• **REQUIREMENT**
Below are records; output exactly the lines from the one with "by_cases h : p a = true" through their final line.

• **DATASET RECORDS**
-- pv_equiv track=rewrite | github.com/popsyren27/Arch-PyCLI | plugins/vault.py | _clean_key
-- ===== SOURCE A (Python) =====
-- MAX_KEY_LENGTH: int = 128  # Maximum key name length
--
-- VALID_KEY_CHARS: set = set("abcdefghijklmnopqrstuvwxyzABCDEFGHIJKLMNOPQRSTUVWXYZ0123456789-_")
--
-- def _clean_key(key: str) -> str:
--     """
--     Clean and validate a key name.
--
--     Keys are restricted to alphanumeric characters, dashes, and underscores.
--
--     Args:
--         key: Raw key string
--
--     Returns:
--         Cleaned key string
--
--     Example:
--         >>> _clean_key("my-key_123")
--         'my-key_123'
--     """
--     if not key:
--         return ""
--
--     # Filter to valid characters
--     cleaned: str = "".join(
--         char for char in key
--         if char in VALID_KEY_CHARS
--     )
--
--     # Limit length
--     return cleaned[:MAX_KEY_LENGTH]
-- ===== SOURCE B (Python) =====
-- MAX_KEY_LENGTH: int = 128
--
-- VALID_KEY_CHARS: set = set("abcdefghijklmnopqrstuvwxyzABCDEFGHIJKLMNOPQRSTUVWXYZ0123456789-_")
--
--
-- def _clean_key(key: str) -> str:
--     # Run-based scan: instead of testing every character into one filtered string,
--     # walk the string with an index, grab each maximal run of consecutive valid
--     # characters as a slice, join the runs, and truncate to MAX_KEY_LENGTH.
--     if not key:
--         return ""
--     parts = []
--     i = 0
--     n = len(key)
--     while i < n:
--         if key[i] in VALID_KEY_CHARS:
--             j = i + 1
--             while j < n and key[j] in VALID_KEY_CHARS:
--                 j += 1
--             parts.append(key[i:j])
--             i = j
--         else:
--             i += 1
--     return "".join(parts)[:MAX_KEY_LENGTH]
-- ===== Notes on version B (the rewrite author's own statement) =====
-- stated objective: alternative
-- what changed: B replaces the per-character filter comprehension by an index-driven run scanner: it extracts each maximal run of consecutive valid characters as a slice, joins the run list, and truncates; same O(n) cost, different traversal and intermediate data (list of substrings vs one char-filtered string).
import Mathlib
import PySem

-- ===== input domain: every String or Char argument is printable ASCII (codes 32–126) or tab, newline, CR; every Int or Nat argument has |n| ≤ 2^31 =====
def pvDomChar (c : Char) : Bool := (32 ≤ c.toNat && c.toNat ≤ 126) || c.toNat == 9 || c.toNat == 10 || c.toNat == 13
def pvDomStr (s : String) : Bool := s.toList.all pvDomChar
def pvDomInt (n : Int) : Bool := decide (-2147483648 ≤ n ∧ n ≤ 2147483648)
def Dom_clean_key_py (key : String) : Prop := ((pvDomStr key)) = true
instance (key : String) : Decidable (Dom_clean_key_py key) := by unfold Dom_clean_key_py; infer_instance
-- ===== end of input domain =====

-- B scans the string by maximal runs of valid characters (collected as slices) and joins them,
-- instead of filtering character by character; same O(n) cost, different traversal (alternative).

-- ===== PORT A =====
-- set("abc…_") in Python insertion-dedup order; all 64 chars are distinct
def pvValidKeyChars : List Char :=
  PySem.Set.ofList "abcdefghijklmnopqrstuvwxyzABCDEFGHIJKLMNOPQRSTUVWXYZ0123456789-_".toList

-- A: filter the whole string to the valid characters, then slice [:128]
def clean_key_py (key : String) : String :=
  if key.toList = [] then "" else
    let cleaned : List Char := key.toList.filter (fun c => PySem.Set.contains pvValidKeyChars c)
    String.ofList (PySem.List.slice cleaned none (some 128))

-- ===== PORT B =====
-- B's outer while loop: on a valid char, the inner while (j advancing over valid
-- chars) is the takeWhile, the slice key[i:j] is the collected run, and i = j
-- resumes at the dropWhile; on an invalid char, i advances by one.
def pvRuns (cs : List Char) : List (List Char) :=
  match cs with
  | [] => []
  | c :: rest =>
    if PySem.Set.contains pvValidKeyChars c then
      (c :: rest.takeWhile (fun d => PySem.Set.contains pvValidKeyChars d)) ::
        pvRuns (rest.dropWhile (fun d => PySem.Set.contains pvValidKeyChars d))
    else pvRuns rest
termination_by cs.length
decreasing_by
  · have := List.length_dropWhile_le (p := fun d => PySem.Set.contains pvValidKeyChars d) (l := rest)
    simp at *; omega
  · simp

def clean_key_py_alt (key : String) : String :=
  if key.toList = [] then "" else
    String.ofList (PySem.List.slice ((pvRuns key.toList).flatten) none (some 128))

-- ===== PRECONDITION & SPEC =====
def Spec_clean_key_py (key : String) (out : String) : Prop := out = clean_key_py_alt key
instance (key : String) (out : String) : Decidable (Spec_clean_key_py key out) := by unfold Spec_clean_key_py; infer_instance

-- ===== CLAIM (what is proved, stated in full; the proofs are below) =====
def Claim_equal_clean_key_py : Prop := ∀ (key : String), Dom_clean_key_py key → Spec_clean_key_py key (clean_key_py key)

-- ===== LEMMAS AND PROOFS =====

theorem pv_takeWhile_filter_dropWhile {α : Type} (p : α → Bool) (l : List α) :
    l.takeWhile p ++ (l.dropWhile p).filter p = l.filter p := by
  induction l with
  | nil => simp
  | cons a t ih =>
    by_cases h : p a = true
    · simp [h, ih]
    · simp [h]

theorem pvRuns_flatten (cs : List Char) :
    (pvRuns cs).flatten = cs.filter (fun c => PySem.Set.contains pvValidKeyChars c) := by
  fun_induction pvRuns cs with
  | case1 => rfl
  | case2 c rest h ih =>
    rw [List.flatten_cons, List.cons_append, List.filter_cons_of_pos h, ih,
        pv_takeWhile_filter_dropWhile]
  | case3 c rest h ih =>
    rw [ih, List.filter_cons_of_neg h]

-- ===== VERDICT (by name: the statement is the Claim_ definition above) =====
theorem clean_key_py_spec : Claim_equal_clean_key_py := by
  intro key _
  unfold Spec_clean_key_py clean_key_py clean_key_py_alt
  by_cases h : key.toList = []
  · simp [h]
  · simp [h, pvRuns_flatten]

• **PROBLEM SOLUTION**
    by_cases h : p a = true
    · simp [h, ih]
    · simp [h]

theorem pvRuns_flatten (cs : List Char) :
    (pvRuns cs).flatten = cs.filter (fun c => PySem.Set.contains pvValidKeyChars c) := by
  fun_induction pvRuns cs with
  | case1 => rfl
  | case2 c rest h ih =>
    rw [List.flatten_cons, List.cons_append, List.filter_cons_of_pos h, ih,
        pv_takeWhile_filter_dropWhile]
  | case3 c rest h ih =>
    rw [ih, List.filter_cons_of_neg h]

-- ===== VERDICT (by name: the statement is the Claim_ definition above) =====
theorem clean_key_py_spec : Claim_equal_clean_key_py := by
  intro key _
  unfold Spec_clean_key_py clean_key_py clean_key_py_alt
  by_cases h : key.toList = []
  · simp [h]
  · simp [h, pvRuns_flatten]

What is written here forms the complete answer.